I caught a portion of a radio program in which the guest pointed out that up to 25 percent of Americans feel continually depressed over a long period. He shared that there's something much deadlier than the usual pressures of day-to-day life or even a chemical imbalance. He noted that, based on his many years of helping people who suffer from depression, several of them are victims of their resentful thoughts.


It is understandable why every major spiritual tradition puts so much emphasis on forgiveness, because withholding forgiveness does not work the way we intend it to. The person we direct our hostility toward may suffer or be impacted somehow. But no one suffers like the one casting out the negative energy. To harbor resentment toward another person, a past event, or an institution is like picking up a burning coal to throw it at someone else. The coal sticks like molasses to the person, and they're the ones who end up with burned flesh.

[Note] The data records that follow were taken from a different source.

-- ===== PORT B =====
-- Python compares the tuples (-count, index) lexicographically; Lean's '<' on pairs is
-- the pointwise order, so the comparison is spelled out.
def pairLt (a b : Int × Int) : Bool := a.1 < b.1 || (a.1 == b.1 && a.2 < b.2)

-- bisect.insort into a sorted list: insert before the first strictly greater entry
def insortP (x : Int × Int) : List (Int × Int) → List (Int × Int)
  | [] => [x]
  | y :: ys => if pairLt x y then x :: y :: ys else y :: insortP x ys

def chr65 (i : Int) : Char := Char.ofNat (65 + i).toNat   -- chr(65 + i); here 0 ≤ i < 26

def evacLoopB (order : List (Int × Int)) (remaining : Int) (plan : List String) :
    List (Int × Int) × List String :=
  if h : remaining > 2 then
    match order with
    | [] => (order, plan)   -- order.pop(0) raises; unreachable from evacuate_alt's calls
    | (negc, i) :: rest =>
      let order1 := insortP (negc + 1, i) rest
      if h2 : remaining - 1 > 2 then
        match order1 with
        | [] => (order1, plan)   -- unreachable: order1 is nonempty
        | (negc2, j) :: rest2 =>
          if -2 * negc2 > remaining - 1 then
            evacLoopB (insortP (negc2 + 1, j) rest2) (remaining - 2)
              (plan ++ [String.ofList [chr65 i, chr65 j]])
          else evacLoopB order1 (remaining - 1) (plan ++ [String.ofList [chr65 i]])
      else evacLoopB order1 (remaining - 1) (plan ++ [String.ofList [chr65 i]])
  else (order, plan)
termination_by remaining.toNat
decreasing_by all_goals omega

def evacuate_alt (senators : List Int) : List String :=
  let n : Int := min (senators.length : Int) 26
  let order := (PySem.List.pyRange 0 n 1).foldl
    (fun h i => insortP (-(PySem.List.pyGetD senators i 0), i) h) []
  let res := evacLoopB order senators.sum []
  let tail := (PySem.List.sorted res.1 (fun t => t.2)).foldl
    (fun acc p => acc ++ [String.ofList (PySem.List.pyRepeat [chr65 p.2] (-p.1))]) ([] : List String)
  res.2 ++ [PySem.Str.join "" tail]

-- ===== PRECONDITION & SPEC =====
def Spec_evacuate (senators : List Int) (out : List String) : Prop := out = evacuate_alt senators
instance (senators : List Int) (out : List String) : Decidable (Spec_evacuate senators out) := by unfold Spec_evacuate; infer_instance

-- ===== CLAIM (what is proved, stated in full; the proofs are below) =====
def Claim_equal_evacuate : Prop := ∀ (senators : List Int), Dom_evacuate senators → Spec_evacuate senators (evacuate senators)

-- ===== LEMMAS AND PROOFS =====

-- j-th party letter
def letterN (j : Nat) : Char := Char.ofNat (65 + j)

-- canonical contents of A's dict for live counts c
def itemsOf (c : List Int) : List (Char × Int) :=
  (List.range c.length).map (fun j => (letterN j, c.getD j 0))

-- canonical (unsorted) contents of B's priority list for live counts c
def pairsOf (c : List Int) : List (Int × Int) :=
  (List.range c.length).map (fun j => (-(c.getD j 0), (j : Int)))

def PL (a b : Int × Int) : Prop := pairLt a b = true

lemma chr65_natCast (j : Nat) : chr65 (j : Int) = letterN j := by
  have h : ((65 : Int) + (j : Int)).toNat = 65 + j := by omega
  simp [chr65, letterN, h]

lemma exists_first_max (c : List Int) (hne : c ≠ []) :
    ∃ i, i < c.length ∧ (∀ j, j < c.length → c.getD j 0 ≤ c.getD i 0) ∧
      (∀ j, j < i → c.getD j 0 < c.getD i 0) := by
  induction c with
  | nil => exact absurd rfl hne
  | cons x t ih =>
    rcases eq_or_ne t [] with rfl | hte
    · refine ⟨0, by simp, ?_, by omega⟩
      intro j hj
      have hj0 : j = 0 := by simp at hj; omega
      subst hj0; simp
    · obtain ⟨i, hi, hmax, hfirst⟩ := ih hte
      by_cases hx : x < t.getD i 0
      · refine ⟨i + 1, by simpa using hi, ?_, ?_⟩
        · intro j hj
          cases j with
          | zero => simpa using hx.le
          | succ j => simpa using hmax j (by simpa using hj)
        · intro j hj
          cases j with
          | zero => simpa using hx
          | succ j => simpa using hfirst j (by omega)
      · refine ⟨0, by simp, ?_, by omega⟩
        intro j hj
        cases j with
        | zero => simp
        | succ j =>
          simpa using le_trans (hmax j (by simpa using hj)) (by omega)

def bestAcc {α : Type} (key : α → Int) (m : α) (t : List α) : α :=
  t.foldl (fun m y => if key m < key y then y else m) m

lemma max?_cons {α : Type} (key : α → Int) (x : α) (t : List α) :
    PySem.List.max? (x :: t) key = some (bestAcc key x t) := by
  suffices h : ∀ (t : List α) (m : α),
      t.foldl (fun acc y => match acc with
        | none => some y
        | some m => if key m < key y then some y else some m) (some m) = some (bestAcc key m t) by
    simpa [PySem.List.max?] using h t x
  intro t
  induction t with
  | nil => intro m; simp [bestAcc]
  | cons y ys ih =>
    intro m
    by_cases h : key m < key y <;> simp [bestAcc, h, ih]

lemma bestAcc_all_le {α : Type} (key : α → Int) (m : α) (t : List α)
    (h : ∀ y ∈ t, key y ≤ key m) : bestAcc key m t = m := by
  induction t with
  | nil => rfl
  | cons y ys ih =>
    have hy : ¬ key m < key y := not_lt.mpr (h y (by simp))
    simp only [bestAcc, List.foldl_cons, if_neg hy]
    exact ih (fun z hz => h z (by simp [hz]))

lemma bestAcc_first {α : Type} (key : α → Int) :
    ∀ (t : List α) (i : Nat) (m : α) (hi : i < t.length),
      key m < key (t[i]'hi) →
      (∀ j (hj : j < t.length), key (t[j]'hj) ≤ key (t[i]'hi)) →
      (∀ j (hj : j < i), key (t[j]'(hj.trans hi)) < key (t[i]'hi)) →
      bestAcc key m t = t[i]'hi := by
  intro t
  induction t with
  | nil => intro i m hi; simp at hi
  | cons y ys ih =>
    intro i m hi hm hmax hfirst
    cases i with
    | zero =>
      simp only [List.getElem_cons_zero] at hm hmax ⊢
      simp only [bestAcc, List.foldl_cons, if_pos hm]
      exact bestAcc_all_le key y ys (by
        intro z hz
        obtain ⟨j, hj, rfl⟩ := List.mem_iff_getElem.mp hz
        simpa using hmax (j + 1) (by simpa using Nat.succ_lt_succ hj))
    | succ i =>
      have hyi : key y < key (ys[i]'(by simpa using hi)) := by
        simpa using hfirst 0 (Nat.succ_pos i)
      simp only [bestAcc, List.foldl_cons]
      have : ∀ m', key m' < key (ys[i]'(by simpa using hi)) →
          ys.foldl (fun m y => if key m < key y then y else m) m' = ys[i]'(by simpa using hi) := by
        intro m' hm'
        exact ih i m' (by simpa using hi) hm'
          (fun j hj => by simpa using hmax (j + 1) (by simpa using Nat.succ_lt_succ hj))
          (fun j hj => by simpa using hfirst (j + 1) (by simpa using Nat.succ_lt_succ hj))
      by_cases h : key m < key y
      · simpa [h] using this y hyi
      · simpa [h] using this m (by simpa using hm)

lemma max?_eq_first {α : Type} (key : α → Int) (xs : List α) (i : Nat) (hi : i < xs.length)
    (hmax : ∀ j (hj : j < xs.length), key (xs[j]'hj) ≤ key (xs[i]'hi))
    (hfirst : ∀ j (hj : j < i), key (xs[j]'(hj.trans hi)) < key (xs[i]'hi)) :
    PySem.List.max? xs key = some (xs[i]'hi) := by
  cases xs with
  | nil => simp at hi
  | cons x t =>
    rw [max?_cons]
    cases i with
    | zero =>
      simp only [List.getElem_cons_zero] at hmax ⊢
      congr 1
      exact bestAcc_all_le key x t (by
        intro z hz
        obtain ⟨j, hj, rfl⟩ := List.mem_iff_getElem.mp hz
        simpa using hmax (j + 1) (by simpa using Nat.succ_lt_succ hj))
    | succ i =>
      congr 1
      exact bestAcc_first key t i x (by simpa using hi)
        (by simpa using hfirst 0 (Nat.succ_pos i))
        (fun j hj => by simpa using hmax (j + 1) (by simpa using Nat.succ_lt_succ hj))
        (fun j hj => by simpa using hfirst (j + 1) (by simpa using Nat.succ_lt_succ hj))

lemma PL_trans {a b c : Int × Int} (h1 : PL a b) (h2 : PL b c) : PL a c := by
  simp [PL, pairLt] at *
  omega

lemma PL_total {a b : Int × Int} (h : a.2 ≠ b.2) : PL a b ∨ PL b a := by
  simp [PL, pairLt]
  omega

lemma insortP_perm (x : Int × Int) (l : List (Int × Int)) :
    (insortP x l).Perm (x :: l) := by
  induction l with
  | nil => simp [insortP]
  | cons y ys ih =>
    by_cases h : pairLt x y
    · simp [insortP, h]
    · simp only [insortP, h, if_false]
      exact (ih.cons y).trans (List.Perm.swap x y ys)

lemma insortP_pairwise (x : Int × Int) (l : List (Int × Int))
    (hs : l.Pairwise PL) (hd : ∀ y ∈ l, y.2 ≠ x.2) :
    (insortP x l).Pairwise PL := by
  induction l with
  | nil => simp [insortP, PL]
  | cons y ys ih =>
    rw [List.pairwise_cons] at hs
    by_cases h : pairLt x y
    · simp only [insortP, h, if_true]
      refine List.Pairwise.cons ?_ (List.Pairwise.cons hs.1 hs.2)
      intro z hz
      rcases List.mem_cons.mp hz with rfl | hz'
      · exact h
      · exact PL_trans h (hs.1 z hz')
    · simp only [insortP, h, if_false]
      have hyx : PL y x := by
        rcases PL_total (a := x) (b := y) (Ne.symm (hd y (by simp))) with hxy | hyx
        · exact absurd hxy h
        · exact hyx
      refine List.Pairwise.cons ?_ (ih hs.2 (fun z hz => hd z (by simp [hz])))
      intro z hz
      rcases List.mem_cons.mp ((insortP_perm x ys).mem_iff.mp hz) with rfl | hz'
      · exact hyx
      · exact hs.1 z hz'
-- pv_equiv track=rewrite | github.com/PoisonIsTheCure/scrabble-game-only-functions- | PlacementDeMot.py | verifie_main
-- ===== SOURCE A (Python) =====
-- def verifie_main(main,liste_lettres):
--     lmain = list(main)
--     for elt in liste_lettres:
--         if elt in lmain:
--             lmain.remove(elt)
--         elif "?" in lmain:
--             lmain.remove("?")
--         else:
--             return False
--     return True
-- ===== SOURCE B (Python) =====
-- def verifie_main(main, liste_lettres):
--     have = {}
--     for c in main:
--         have[c] = have.get(c, 0) + 1
--     seen = {}
--     needed = 0
--     for l in liste_lettres:
--         seen[l] = seen.get(l, 0) + 1
--         if l == "?" or seen[l] > have.get(l, 0):
--             needed += 1
--     return needed <= have.get("?", 0)
-- ===== Notes on version B (the rewrite author's own statement) =====
-- stated objective: alternative
-- what changed: Replaces the greedy remove-from-the-hand loop (membership test, list.remove mutation, early return) by pure frequency counting: one pass builds hand counts, one pass tallies total wildcard demand (explicit '?' tiles plus occurrences exceeding the hand's count of that letter), and a single final comparison against the hand's wildcard count decides.
import Mathlib
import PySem

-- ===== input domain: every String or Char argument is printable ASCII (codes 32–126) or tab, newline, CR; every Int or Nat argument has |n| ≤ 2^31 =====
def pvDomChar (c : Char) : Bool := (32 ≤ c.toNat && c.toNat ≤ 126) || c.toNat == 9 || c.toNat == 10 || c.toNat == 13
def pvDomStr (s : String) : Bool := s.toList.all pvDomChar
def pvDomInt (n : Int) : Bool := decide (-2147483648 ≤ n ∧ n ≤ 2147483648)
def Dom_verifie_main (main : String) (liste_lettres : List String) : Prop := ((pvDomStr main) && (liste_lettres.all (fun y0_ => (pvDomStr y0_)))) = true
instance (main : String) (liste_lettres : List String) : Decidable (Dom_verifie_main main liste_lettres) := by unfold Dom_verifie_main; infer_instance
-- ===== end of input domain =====

-- B replaces A's greedy remove-from-the-hand loop by two counting passes and one final
-- comparison of total wildcard demand against the hand's wildcards (objective: alternative);
-- A mutates only its local copy of the hand, so return-value equivalence is the whole story.

-- ===== PORT A =====
-- the for-loop over liste_lettres, with lmain the evolving local copy of the hand
def verifie_main_go : List String → List String → Bool
  | _, [] => true
  | lmain, elt :: rest =>
    if elt ∈ lmain then
      verifie_main_go ((PySem.List.remove? lmain elt).getD lmain) rest
    else if "?" ∈ lmain then
      verifie_main_go ((PySem.List.remove? lmain "?").getD lmain) rest
    else false

def verifie_main (main : String) (liste_lettres : List String) : Bool :=
  verifie_main_go (main.toList.map (fun c => c.toString)) liste_lettres

-- ===== PORT B =====
def verifie_main_alt (main : String) (liste_lettres : List String) : Bool :=
  let haveD : PySem.Dict String Int :=
    (main.toList.map (fun c => c.toString)).foldl
      (fun d c => d.insert c (d.getD c 0 + 1)) PySem.Dict.empty
  let st := liste_lettres.foldl
    (fun (st : PySem.Dict String Int × Int) l =>
      let seen := st.1.insert l (st.1.getD l 0 + 1)
      (seen, if l == "?" || decide (haveD.getD l 0 < seen.getD l 0) then st.2 + 1 else st.2))
    (PySem.Dict.empty, 0)
  decide (st.2 ≤ haveD.getD "?" 0)

-- ===== PRECONDITION & SPEC =====
def Spec_verifie_main (main : String) (liste_lettres : List String) (out : Bool) : Prop := out = verifie_main_alt main liste_lettres
instance (main : String) (liste_lettres : List String) (out : Bool) : Decidable (Spec_verifie_main main liste_lettres out) := by unfold Spec_verifie_main; infer_instance

-- ===== CLAIM (what is proved, stated in full; the proofs are below) =====
def Claim_equal_verifie_main : Prop := ∀ (main : String) (liste_lettres : List String), Dom_verifie_main main liste_lettres → Spec_verifie_main main liste_lettres (verifie_main main liste_lettres)

-- ===== LEMMAS AND PROOFS =====

-- wildcards forced by the non-'?' tiles of ls against hand, in A's greedy order
def pvShort : List String → List String → Nat
  | _, [] => 0
  | hand, e :: rest =>
    if e = "?" then pvShort hand rest
    else if e ∈ hand then pvShort (hand.erase e) rest
    else pvShort hand rest + 1

-- hand left after greedily erasing the elements of p
def pvResid (hand p : List String) : List String :=
  p.foldl (fun h e => h.erase e) hand

-- B's loop body, named so the proof can address it (defeq to the lambda in the port)
def pvStepB (hand : List String) : (PySem.Dict String Int × Int) → String → (PySem.Dict String Int × Int) :=
  fun (st : PySem.Dict String Int × Int) l =>
    (st.1.insert l (st.1.getD l 0 + 1),
      if (l == "?" ||
          decide ((PySem.Dict.counter hand).getD l 0 <
            (st.1.insert l (st.1.getD l 0 + 1)).getD l 0)) = true then
        st.2 + 1
      else st.2)

lemma pvShort_erase_q : ∀ (ls hand : List String), pvShort (hand.erase "?") ls = pvShort hand ls := by
  intro ls
  induction ls with
  | nil => intro hand; rfl
  | cons e rest ih =>
    intro hand
    by_cases hq : e = "?"
    · simp [pvShort, hq, ih]
    · have hmem : (e ∈ hand.erase "?") = (e ∈ hand) := by
        simp [List.mem_erase_of_ne hq]
      by_cases hm : e ∈ hand
      · simp [pvShort, hq, hm, hmem, List.erase_comm, ih]
      · simp [pvShort, hq, hm, hmem, ih]

lemma goA_eq : ∀ (ls hand : List String),
    verifie_main_go hand ls = decide (pvShort hand ls + ls.count "?" ≤ hand.count "?") := by
  intro ls
  induction ls with
  | nil => intro hand; simp [verifie_main_go, pvShort]
  | cons e rest ih =>
    intro hand
    by_cases hm : e ∈ hand
    · rw [verifie_main_go, if_pos hm, PySem.List.remove?_eq_some_erase hand e hm]
      simp only [Option.getD_some]
      rw [ih]
      by_cases hq : e = "?"
      · subst hq
        have hpos : 0 < hand.count "?" := List.count_pos_iff.mpr hm
        rw [pvShort_erase_q]
        simp only [decide_eq_decide, pvShort, List.count_erase_self, List.count_cons,
          beq_iff_eq, if_true]
        omega
      · rw [List.count_erase_of_ne (fun h => hq h.symm)]
        simp only [decide_eq_decide, pvShort, if_pos hm,
          List.count_cons, beq_iff_eq, if_neg hq]
        omega
    · by_cases hw : "?" ∈ hand
      · have hq' : e ≠ "?" := fun h => hm (h ▸ hw)
        rw [verifie_main_go, if_neg hm, if_pos hw, PySem.List.remove?_eq_some_erase hand "?" hw]
        simp only [Option.getD_some]
        rw [ih, pvShort_erase_q]
        have hpos : 0 < hand.count "?" := List.count_pos_iff.mpr hw
        simp only [decide_eq_decide, pvShort, if_neg hm, List.count_erase_self,
          List.count_cons, beq_iff_eq, if_neg hq']
        omega
      · rw [verifie_main_go, if_neg hm, if_neg hw]
        have h0 : hand.count "?" = 0 := List.count_eq_zero.mpr hw
        by_cases hq' : e = "?"
        · subst hq'
          simp only [List.count_cons, beq_iff_eq, if_true, h0,
            eq_comm (a := false), decide_eq_false_iff_not]
          omega
        · simp only [pvShort, if_neg hm, List.count_cons, beq_iff_eq,
            if_neg hq', h0, eq_comm (a := false), decide_eq_false_iff_not]
          omega

lemma pvResid_count : ∀ (p hand : List String) (e : String),
    (pvResid hand p).count e = hand.count e - p.count e := by
  intro p
  induction p with
  | nil => intro hand e; simp [pvResid]
  | cons x p ih =>
    intro hand e
    have hx1 : pvResid hand (x :: p) = pvResid (hand.erase x) p := rfl
    rw [hx1, ih]
    by_cases hx : x = e
    · subst hx
      rw [List.count_erase_self]
      simp
      omega
    · rw [List.count_erase_of_ne (fun h => hx h.symm)]
      simp [hx]

lemma pvResid_append (hand p : List String) (e : String) :
    pvResid hand (p ++ [e]) = (pvResid hand p).erase e := by
  simp [pvResid, List.foldl_append]

lemma pvCounter_snoc (p : List String) (e : String) :
    PySem.Dict.counter (p ++ [e])
      = (PySem.Dict.counter p).insert e ((PySem.Dict.counter p).getD e 0 + 1) := by
  rw [← PySem.Dict.foldl_insert_getD_add_one_eq_counter, List.foldl_append,
    PySem.Dict.foldl_insert_getD_add_one_eq_counter]
  rfl

lemma pvBloop (hand : List String) : ∀ (ls p : List String) (a : Int),
    ls.foldl
      (fun (st : PySem.Dict String Int × Int) l =>
        let seen := st.1.insert l (st.1.getD l 0 + 1)
        (seen, if l == "?" || decide (((hand.count l : Int)) < seen.getD l 0) then st.2 + 1 else st.2))
      (PySem.Dict.counter p, a)
    = (PySem.Dict.counter (p ++ ls),
       a + (pvShort (pvResid hand p) ls : Int) + (ls.count "?" : Int)) := by
  intro ls
  induction ls with
  | nil => intro p a; simp [pvShort]
  | cons e rest ih =>
    intro p a
    have hseen : ((PySem.Dict.counter p).insert e ((PySem.Dict.counter p).getD e 0 + 1)).getD e 0
        = (p.count e : Int) + 1 := by
      rw [PySem.Dict.getD_insert, if_pos rfl, PySem.Dict.getD_counter]
    simp only [List.foldl_cons]
    simp only [hseen]
    simp only [← pvCounter_snoc]
    by_cases hq : e = "?"
    · subst hq
      simp only [BEq.rfl, Bool.true_or, if_true, ih]
      rw [pvResid_append, pvShort_erase_q]
      simp only [List.append_assoc, List.singleton_append, List.count_cons_self,
        Prod.mk.injEq]
      refine ⟨trivial, ?_⟩
      rw [pvShort, if_pos rfl]
      push_cast; ring
    · have hbeq : (e == "?") = false := by simp [hq]
      by_cases hle : hand.count e ≤ p.count e
      · have hcond : ((hand.count e : Int) < (p.count e : Int) + 1) := by exact_mod_cast by omega
        simp only [hbeq, Bool.false_or, decide_eq_true_eq, if_pos hcond, ih]
        have hnot : e ∉ pvResid hand p := by
          intro hmem
          have hcp := List.count_pos_iff.mpr hmem
          rw [pvResid_count] at hcp
          omega
        rw [pvResid_append, List.erase_of_not_mem hnot]
        simp only [List.append_assoc, List.singleton_append, Prod.mk.injEq]
        refine ⟨trivial, ?_⟩
        rw [pvShort, if_neg hq, if_neg hnot]
        simp only [List.count_cons, beq_iff_eq, if_neg hq]
        push_cast; ring
      · have hcond : ¬ ((hand.count e : Int) < (p.count e : Int) + 1) := by
          exact_mod_cast by omega
        simp only [hbeq, Bool.false_or, decide_eq_true_eq, if_neg hcond, ih]
        have hmem : e ∈ pvResid hand p := by
          apply List.count_pos_iff.mp
          rw [pvResid_count]; omega
        rw [pvResid_append]
        simp only [List.append_assoc, List.singleton_append, Prod.mk.injEq]
        refine ⟨trivial, ?_⟩
        rw [pvShort, if_neg hq, if_pos hmem]
        simp only [List.count_cons, beq_iff_eq, if_neg hq]
        push_cast; ring

lemma pvBloopC (hand : List String) (ls : List String) :
    ls.foldl (pvStepB hand) (PySem.Dict.empty, 0)
    = (PySem.Dict.counter ls,
       0 + (pvShort hand ls : Int) + (ls.count "?" : Int)) := by
  have hf : pvStepB hand
      = (fun (st : PySem.Dict String Int × Int) l =>
        let seen := st.1.insert l (st.1.getD l 0 + 1)
        (seen, if l == "?" || decide (((hand.count l : Int)) < seen.getD l 0) then st.2 + 1 else st.2)) := by
    funext st l
    simp only [pvStepB, PySem.Dict.getD_counter]
  rw [hf]
  have h0 := pvBloop hand ls [] 0
  simpa [pvResid] using h0

lemma altB_eq (main : String) (ls : List String) :
    verifie_main_alt main ls
      = decide ((pvShort (main.toList.map (fun c => c.toString)) ls : Int)
          + (ls.count "?" : Int) ≤ ((main.toList.map (fun c => c.toString)).count "?" : Int)) := by
  unfold verifie_main_alt
  simp only [PySem.Dict.foldl_insert_getD_add_one_eq_counter]
  show decide ((List.foldl (pvStepB (main.toList.map (fun c => c.toString)))
      (PySem.Dict.empty, 0) ls).2
      ≤ (PySem.Dict.counter (main.toList.map (fun c => c.toString))).getD "?" 0) = _
  rw [pvBloopC, PySem.Dict.getD_counter]
  simp only [decide_eq_decide]
  omega

-- ===== VERDICT (by name: the statement is the Claim_ definition above) =====
theorem verifie_main_spec : Claim_equal_verifie_main := by
  intro main ls _
  unfold Spec_verifie_main
  rw [verifie_main, goA_eq, altB_eq]
  simp only [decide_eq_decide]
  omega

After his divorce, there was a man who, for over 12 years, held deep resentment toward his ex-wife. Eventually, he discovered she wasn't alive for nearly 10 of those 12 years. As Charles Fillmore, the co-founder of Unity, noted, "If we try to free ourselves while holding another in bondage with condemning thoughts, we cannot demonstrate our freedom." This is a reminder that no one suffers like the one casting blame and hostile thoughts toward the so-called other.


If you need to forgive someone, something, or even yourself, here are steps you can follow:


1. Be aware of your need to forgive

2. Be willing to forgive

3. Ask Spirit for help and guidance

4. Be willing to face and feel your feelings

5. Own your feelings without blaming or judging anyone else

6. Surrender the results to Spirit

7. Repeat steps 2-6 as often as necessary

8. Be patient with yourself


When we practice forgiveness, we clear the energy field around us so that we can catch the divine ideas that Spirit has in store for us and our world. That is the power of forgiveness.